Amharic Corpus Indexer

Produces an index file for the stemmed words in a corpus and relates them with the files they are found in. It also stores their frequencies per file.

Term Weighter

Calculates the weight of words from the index file using product of their length normalized Term frequency and Inverse document frequency (tf*idf).

Installation

Felig Toolkit is available as a package on NPM for use in a Node application:

# NPM
npm install felig-toolkit
# YARN
yarn add felig-toolkit
# PNPM
pnpm install felig-toolkit

Example

note: this package uses es-modules

import felig_toolkit from 'felig-toolkit'

What's Included

  • felig_transliterate(word,lang): takes a single word and its' language (am/en) and returns felig-transliterated string

  • sera_transliterate(word,lang): takes a single word and its' language (am/en) and returns SERA-transliterated string.

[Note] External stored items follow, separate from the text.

theorem atomScanA_append : ∀ cs : List Char, (atomScanA cs).1 ++ (atomScanA cs).2 = cs := by
  intro cs
  fun_induction atomScanA cs <;> simp_all

theorem strScanA_snd_le (cs : List Char) : (strScanA cs).2.length ≤ cs.length := by
  have h := strScanA_append cs
  have := congrArg List.length h
  simp [List.length_append] at this
  omega

-- the main loop of A, with its two comment flags, as structural recursion on the remaining text
def tokA : List Char → Bool → Bool → List String
  | [], _, _ => []
  | c :: r, true, inBlock => tokA r (!(c == '\n')) inBlock
  | c :: r, false, true =>
    if c == '|' && r.head? == some '#' then tokA (r.drop 1) false false
    else tokA r false true
  | c :: r, false, false =>
    if c == '#' && r.head? == some '|' then tokA (r.drop 1) false true
    else if PySem.Chars.isspace c then tokA r false false
    else if c == ';' then tokA r true false
    else if c == '(' || c == ')' then String.ofList [c] :: tokA r false false
    else if c == '"' then
      String.ofList ('"' :: (strScanA r).1) :: tokA (strScanA r).2 false false
    else
      if (atomScanA (c :: r)).1 = [] then tokA r false false   -- A's defensive branch
      else String.ofList (atomScanA (c :: r)).1 :: tokA (atomScanA (c :: r)).2 false false
termination_by cs _ _ => cs.length
decreasing_by
  all_goals simp only [List.length_cons, List.length_drop]
  all_goals try omega
  · have := strScanA_snd_le r; omega
  · have hap := atomScanA_append (c :: r)
    have hl := congrArg List.length hap
    simp only [List.length_append, List.length_cons] at hl
    rename_i hne
    cases hh : (atomScanA (c :: r)).1 with
    | nil => exact absurd hh hne
    | cons x xs => rw [hh] at hl; simp only [List.length_cons] at hl; omega

def tokenize_sbpl_py (text : String) : List String := tokA text.toList false false

-- ===== PORT B =====
-- B-side scanners used by the rules
def blockEndB : List Char → List Char × List Char
  | [] => ([], [])
  | c :: r =>
    if c == '|' && r.head? == some '#' then ([c, '#'], r.drop 1)
    else (c :: (blockEndB r).1, (blockEndB r).2)

def lineEndB : List Char → List Char × List Char
  | [] => ([], [])
  | c :: r => if c == '\n' then ([c], r) else (c :: (lineEndB r).1, (lineEndB r).2)

def strScanB : List Char → List Char × List Char
  | [] => ([], [])
  | c :: r =>
    if c == '\\' then
      match r with
      | [] => (['\\'], [])
      | c2 :: r2 => ('\\' :: c2 :: (strScanB r2).1, (strScanB r2).2)
    else if c == '"' then (['"'], r)
    else (c :: (strScanB r).1, (strScanB r).2)

def atomScanB : List Char → List Char × List Char
  | [] => ([], [])
  | c :: r =>
    if PySem.Chars.isspace c || c == '(' || c == ')' || c == ';' then ([], c :: r)
    else if c == '#' && r.head? == some '|' then ([], c :: r)
    else (c :: (atomScanB r).1, (atomScanB r).2)

-- the six ordered matcher rules: each returns (matched chars, rest) or none
def matchBlockB (cs : List Char) : Option (List Char × List Char) :=
  if cs.head? == some '#' && cs.tail.head? == some '|' then
    some ('#' :: '|' :: (blockEndB cs.tail.tail).1, (blockEndB cs.tail.tail).2)
  else none

def matchLineB (cs : List Char) : Option (List Char × List Char) :=
  if cs.head? == some ';' then some (';' :: (lineEndB cs.tail).1, (lineEndB cs.tail).2)
  else none

def matchSpaceB : List Char → Option (List Char × List Char)
  | [] => none
  | c :: r => if PySem.Chars.isspace c then some ([c], r) else none

def matchParenB : List Char → Option (List Char × List Char)
  | [] => none
  | c :: r => if c == '(' || c == ')' then some ([c], r) else none

def matchStringB (cs : List Char) : Option (List Char × List Char) :=
  if cs.head? == some '"' then some ('"' :: (strScanB cs.tail).1, (strScanB cs.tail).2)
  else none

def matchAtomB (cs : List Char) : Option (List Char × List Char) :=
  if (atomScanB cs).1 = [] then none else some (atomScanB cs)

-- the ordered rule table, with the emit flag
def rulesB : List ((List Char → Option (List Char × List Char)) × Bool) :=
  [(matchBlockB, false), (matchLineB, false), (matchSpaceB, false),
   (matchParenB, true), (matchStringB, true), (matchAtomB, true)]

def firstMatchB : List ((List Char → Option (List Char × List Char)) × Bool) → List Char →
    Option (List Char × List Char × Bool)
  | [], _ => none
  | (m, e) :: rs, cs =>
    match m cs with
    | some (t, rest) => some (t, rest, e)
    | none => firstMatchB rs cs

theorem blockEndB_append : ∀ cs : List Char, (blockEndB cs).1 ++ (blockEndB cs).2 = cs := by
  intro cs
  fun_induction blockEndB cs with
  | case1 => simp
  | case2 c r h =>
    simp [Bool.and_eq_true, beq_iff_eq] at h
    obtain ⟨hc, hh⟩ := h
    cases r with
    | nil => simp at hh
    | cons x xs => simp at hh; simp [hc, hh]
  | case3 c r h ih => simp [ih]

theorem lineEndB_append : ∀ cs : List Char, (lineEndB cs).1 ++ (lineEndB cs).2 = cs := by
  intro cs
  fun_induction lineEndB cs <;> simp_all

theorem strScanB_append : ∀ cs : List Char, (strScanB cs).1 ++ (strScanB cs).2 = cs := by
  intro cs
  fun_induction strScanB cs <;> simp_all

theorem atomScanB_append : ∀ cs : List Char, (atomScanB cs).1 ++ (atomScanB cs).2 = cs := by
  intro cs
  fun_induction atomScanB cs <;> simp_all

-- each rule's match is a nonempty prefix, so the rest is strictly shorter
theorem matchBlockB_spec (cs t rest : List Char) (hm : matchBlockB cs = some (t, rest)) :
    t ++ rest = cs ∧ t ≠ [] := by
  unfold matchBlockB at hm
  split_ifs at hm with hcond
  simp only [Option.some.injEq, Prod.mk.injEq] at hm
  obtain ⟨ht, hr⟩ := hm
  simp only [Bool.and_eq_true, beq_iff_eq] at hcond
  obtain ⟨h1, h2⟩ := hcond
  cases cs with
  | nil => simp at h1
  | cons a as =>
    simp only [List.head?_cons, Option.some.injEq] at h1
    cases as with
    | nil => simp at h2
    | cons b bs =>
      simp only [List.tail_cons, List.head?_cons, Option.some.injEq] at h2
      subst h1 h2 ht hr
      refine ⟨?_, by simp⟩
      simpa using blockEndB_append bs

theorem matchLineB_spec (cs t rest : List Char) (hm : matchLineB cs = some (t, rest)) :
    t ++ rest = cs ∧ t ≠ [] := by
  unfold matchLineB at hm
  split_ifs at hm with hcond
  simp only [Option.some.injEq, Prod.mk.injEq] at hm
  obtain ⟨ht, hr⟩ := hm
  simp only [beq_iff_eq] at hcond
  cases cs with
  | nil => simp at hcond
  | cons a as =>
    simp only [List.head?_cons, Option.some.injEq] at hcond
    subst hcond ht hr
    refine ⟨?_, by simp⟩
    simpa using lineEndB_append as

theorem matchSpaceB_spec (cs t rest : List Char) (hm : matchSpaceB cs = some (t, rest)) :
    t ++ rest = cs ∧ t ≠ [] := by
  cases cs with
  | nil => simp [matchSpaceB] at hm
  | cons a as =>
    simp only [matchSpaceB] at hm
    split_ifs at hm
    simp only [Option.some.injEq, Prod.mk.injEq] at hm
    obtain ⟨ht, hr⟩ := hm
    subst ht hr
    exact ⟨rfl, by simp⟩

theorem matchParenB_spec (cs t rest : List Char) (hm : matchParenB cs = some (t, rest)) :
    t ++ rest = cs ∧ t ≠ [] := by
  cases cs with
  | nil => simp [matchParenB] at hm
  | cons a as =>
    simp only [matchParenB] at hm
    split_ifs at hm
    simp only [Option.some.injEq, Prod.mk.injEq] at hm
    obtain ⟨ht, hr⟩ := hm
    subst ht hr
    exact ⟨rfl, by simp⟩

theorem matchStringB_spec (cs t rest : List Char) (hm : matchStringB cs = some (t, rest)) :
    t ++ rest = cs ∧ t ≠ [] := by
  unfold matchStringB at hm
  split_ifs at hm with hcond
  simp only [Option.some.injEq, Prod.mk.injEq] at hm
  obtain ⟨ht, hr⟩ := hm
  simp only [beq_iff_eq] at hcond
  cases cs with
  | nil => simp at hcond
  | cons a as =>
    simp only [List.head?_cons, Option.some.injEq] at hcond
    subst hcond ht hr
    refine ⟨?_, by simp⟩
    simpa using strScanB_append as

theorem matchAtomB_spec (cs t rest : List Char) (hm : matchAtomB cs = some (t, rest)) :
    t ++ rest = cs ∧ t ≠ [] := by
  unfold matchAtomB at hm
  split_ifs at hm with hcond
  simp only [Option.some.injEq] at hm
  refine ⟨?_, ?_⟩
  · have := atomScanB_append cs
    rw [hm] at this
    exact this
  · rw [hm] at hcond
    simpa using hcond

theorem firstMatchB_rest_lt (cs : List Char) (t rest : List Char) (e : Bool)
    (hne : cs ≠ []) (h : firstMatchB rulesB cs = some (t, rest, e)) :
    rest.length < cs.length := by
  have spec : t ++ rest = cs ∧ t ≠ [] := by
    simp only [rulesB, firstMatchB] at h
    cases h1 : matchBlockB cs with
    | some p =>
      rw [h1] at h
      obtain ⟨p1, p2⟩ := p
      simp only [Option.some.injEq, Prod.mk.injEq] at h
      obtain ⟨e1, e2, _⟩ := h
      exact e1 ▸ e2 ▸ matchBlockB_spec cs p1 p2 h1
    | none =>
    rw [h1] at h
    cases h2 : matchLineB cs with
    | some p =>
      rw [h2] at h
      obtain ⟨p1, p2⟩ := p
      simp only [Option.some.injEq, Prod.mk.injEq] at h
      obtain ⟨e1, e2, _⟩ := h
      exact e1 ▸ e2 ▸ matchLineB_spec cs p1 p2 h2
    | none =>
    rw [h2] at h
    cases h3 : matchSpaceB cs with
    | some p =>
      rw [h3] at h
      obtain ⟨p1, p2⟩ := p
      simp only [Option.some.injEq, Prod.mk.injEq] at h
      obtain ⟨e1, e2, _⟩ := h
      exact e1 ▸ e2 ▸ matchSpaceB_spec cs p1 p2 h3
    | none =>
    rw [h3] at h
    cases h4 : matchParenB cs with
    | some p =>
      rw [h4] at h
      obtain ⟨p1, p2⟩ := p
      simp only [Option.some.injEq, Prod.mk.injEq] at h
      obtain ⟨e1, e2, _⟩ := h
      exact e1 ▸ e2 ▸ matchParenB_spec cs p1 p2 h4
    | none =>
    rw [h4] at h
    cases h5 : matchStringB cs with
    | some p =>
      rw [h5] at h
      obtain ⟨p1, p2⟩ := p
      simp only [Option.some.injEq, Prod.mk.injEq] at h
      obtain ⟨e1, e2, _⟩ := h
      exact e1 ▸ e2 ▸ matchStringB_spec cs p1 p2 h5
    | none =>
    rw [h5] at h
    cases h6 : matchAtomB cs with
    | some p =>
      rw [h6] at h
      obtain ⟨p1, p2⟩ := p
      simp only [Option.some.injEq, Prod.mk.injEq] at h
      obtain ⟨e1, e2, _⟩ := h
      exact e1 ▸ e2 ▸ matchAtomB_spec cs p1 p2 h6
    | none => rw [h6] at h; simp at h
  obtain ⟨hap, hne'⟩ := spec
  have := congrArg List.length hap
  simp only [List.length_append] at this
  cases t with
  | nil => exact absurd rfl hne'
  | cons x xs => simp only [List.length_cons] at this; omega

-- B's main loop: apply the first matching rule, emit if token-producing
def tokB (cs : List Char) : List String :=
  if hne : cs = [] then []
  else
    match hm : firstMatchB rulesB cs with
    | some (t, rest, e) => if e then String.ofList t :: tokB rest else tokB rest
    | none => []   -- unreachable: some rule always matches a nonempty input
termination_by cs.length
decreasing_by
  all_goals exact firstMatchB_rest_lt cs t rest e hne hm

def tokenize_sbpl_py_alt (text : String) : List String := tokB text.toList

-- ===== PRECONDITION & SPEC =====
def Spec_tokenize_sbpl_py (text : String) (out : List String) : Prop := out = tokenize_sbpl_py_alt text
instance (text : String) (out : List String) : Decidable (Spec_tokenize_sbpl_py text out) := by unfold Spec_tokenize_sbpl_py; infer_instance

-- ===== CLAIM (what is proved, stated in full; the proofs are below) =====
def Claim_equal_tokenize_sbpl_py : Prop := ∀ (text : String), Dom_tokenize_sbpl_py text → Spec_tokenize_sbpl_py text (tokenize_sbpl_py text)

-- ===== LEMMAS AND PROOFS =====

theorem atomScanA_snd_le (cs : List Char) : (atomScanA cs).2.length ≤ cs.length := by
  have h := atomScanA_append cs
  have := congrArg List.length h
  simp [List.length_append] at this
  omega


theorem strScanB_eq (cs : List Char) : strScanB cs = strScanA cs := by
  fun_induction strScanB cs <;> (conv_rhs => rw [strScanA.eq_def]) <;> simp_all

theorem atomScanB_eq (cs : List Char) : atomScanB cs = atomScanA cs := by
  fun_induction atomScanB cs <;> (conv_rhs => rw [atomScanA.eq_def]) <;> simp_all

theorem tokB_eq_some (c : Char) (r t rest : List Char) (e : Bool)
    (h : firstMatchB rulesB (c :: r) = some (t, rest, e)) :
    tokB (c :: r) = if e then String.ofList t :: tokB rest else tokB rest := by
  rw [tokB]
  rw [dif_neg (by simp : ¬ (c :: r) = [])]
  split
  · rename_i t' rest' e' heq
    rw [h] at heq
    injection heq with h1
    injection h1 with ht h2
    injection h2 with hr he
    subst ht hr he
    rfl
  · rename_i heq
    rw [h] at heq
    exact absurd heq (by simp)

theorem tokB_nil : tokB [] = [] := by rw [tokB]; simp
-- pv_equiv track=rewrite | github.com/Saracas-Code/CLASSIFICATIONS-PROBABILISTES | projet.py | ConnexSets
-- ===== SOURCE A (Python) =====
-- def ConnexSets(list_arcs):
--     """
--     Crée une liste des ensembles d'attributs connectés à partir d'une liste d'arcs.
--
--     Parameters
--     ----------
--     list_arcs : list of tuple
--         Liste d'arcs où chaque arc est représenté par un tuple (attribut1, attribut2, poids).
--
--     Returns
--     -------
--     list of set
--         Liste d'ensembles d'attributs connectés.
--     """
--     connex_sets = []
--
--     for arc in list_arcs:
--         a, b, _ = arc  # Extraire les attributs a et b
--         set_a, set_b = None, None
--
--         # Vérifier si a ou b est déjà dans un ensemble existant
--         for s in connex_sets:
--             if a in s:
--                 set_a = s
--             if b in s:
--                 set_b = s
--
--         if set_a and set_b:
--             if set_a != set_b:
--                 # Fusionner les ensembles s'ils sont distincts
--                 set_a.update(set_b)
--                 connex_sets.remove(set_b)
--         elif set_a:
--             # Ajouter b à l'ensemble contenant a
--             set_a.add(b)
--         elif set_b:
--             # Ajouter a à l'ensemble contenant b
--             set_b.add(a)
--         else:
--             # Créer un nouveau ensemble avec a et b
--             connex_sets.append(set([a, b]))
--
--     return connex_sets
-- ===== SOURCE B (Python) =====
-- def ConnexSets(list_arcs):
--     """Same result as A: list of connected-component sets of the arc endpoints,
--     in A's order (merge keeps the first component's slot), but computed with a
--     direct element->component index instead of scanning every set per arc."""
--     comp_of = {}   # element -> component id
--     members = {}   # component id -> list of members; dict order = output order
--     next_id = 0
--     for a, b, _ in list_arcs:
--         ca = comp_of.get(a)
--         cb = comp_of.get(b)
--         if ca is not None and cb is not None:
--             if ca != cb:
--                 mb = members[cb]
--                 for x in mb:
--                     comp_of[x] = ca
--                 members[ca].extend(mb)
--                 del members[cb]
--         elif ca is not None:
--             comp_of[b] = ca
--             members[ca].append(b)
--         elif cb is not None:
--             comp_of[a] = cb
--             members[cb].append(a)
--         else:
--             comp_of[a] = next_id
--             comp_of[b] = next_id
--             members[next_id] = [a] if a == b else [a, b]
--             next_id += 1
--     return [set(m) for m in members.values()]
-- ===== Notes on version B (the rewrite author's own statement) =====
-- stated objective: faster
-- what changed: Replaces the per-arc linear scan over all existing sets with an element-to-component dict index plus a component-id-to-members dict (merge relabels the absorbed component's members), so each arc is handled by O(1) lookups plus work proportional to the absorbed component's size.
import Mathlib
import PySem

  • rmvStopwrd(corpus): takes an Amharic corpus text (sentence/paragraph/multiple-paragraphs) and removes stop wprds

  • lexAnalyze(corpus): takes an Amharic corpus text returns a string of tokens

  • stem(word): takes an Amharic word string and returns the stem as a string (async)

  • indexer(filesArray, outputIndexFilePath, type): takes an array of files and produces an index (.json) file. (type= "doc" | "query")

  • weigh_terms(indexFilePath, outputWeightedTermsPath, typeOfIndex): takes an index file and produces a file (.json) with weighted terms. (typeOfIndex= "doc" | "query")

How to use in Web apps

Felig toolkit does not work in the browser (requires node.js enviroment).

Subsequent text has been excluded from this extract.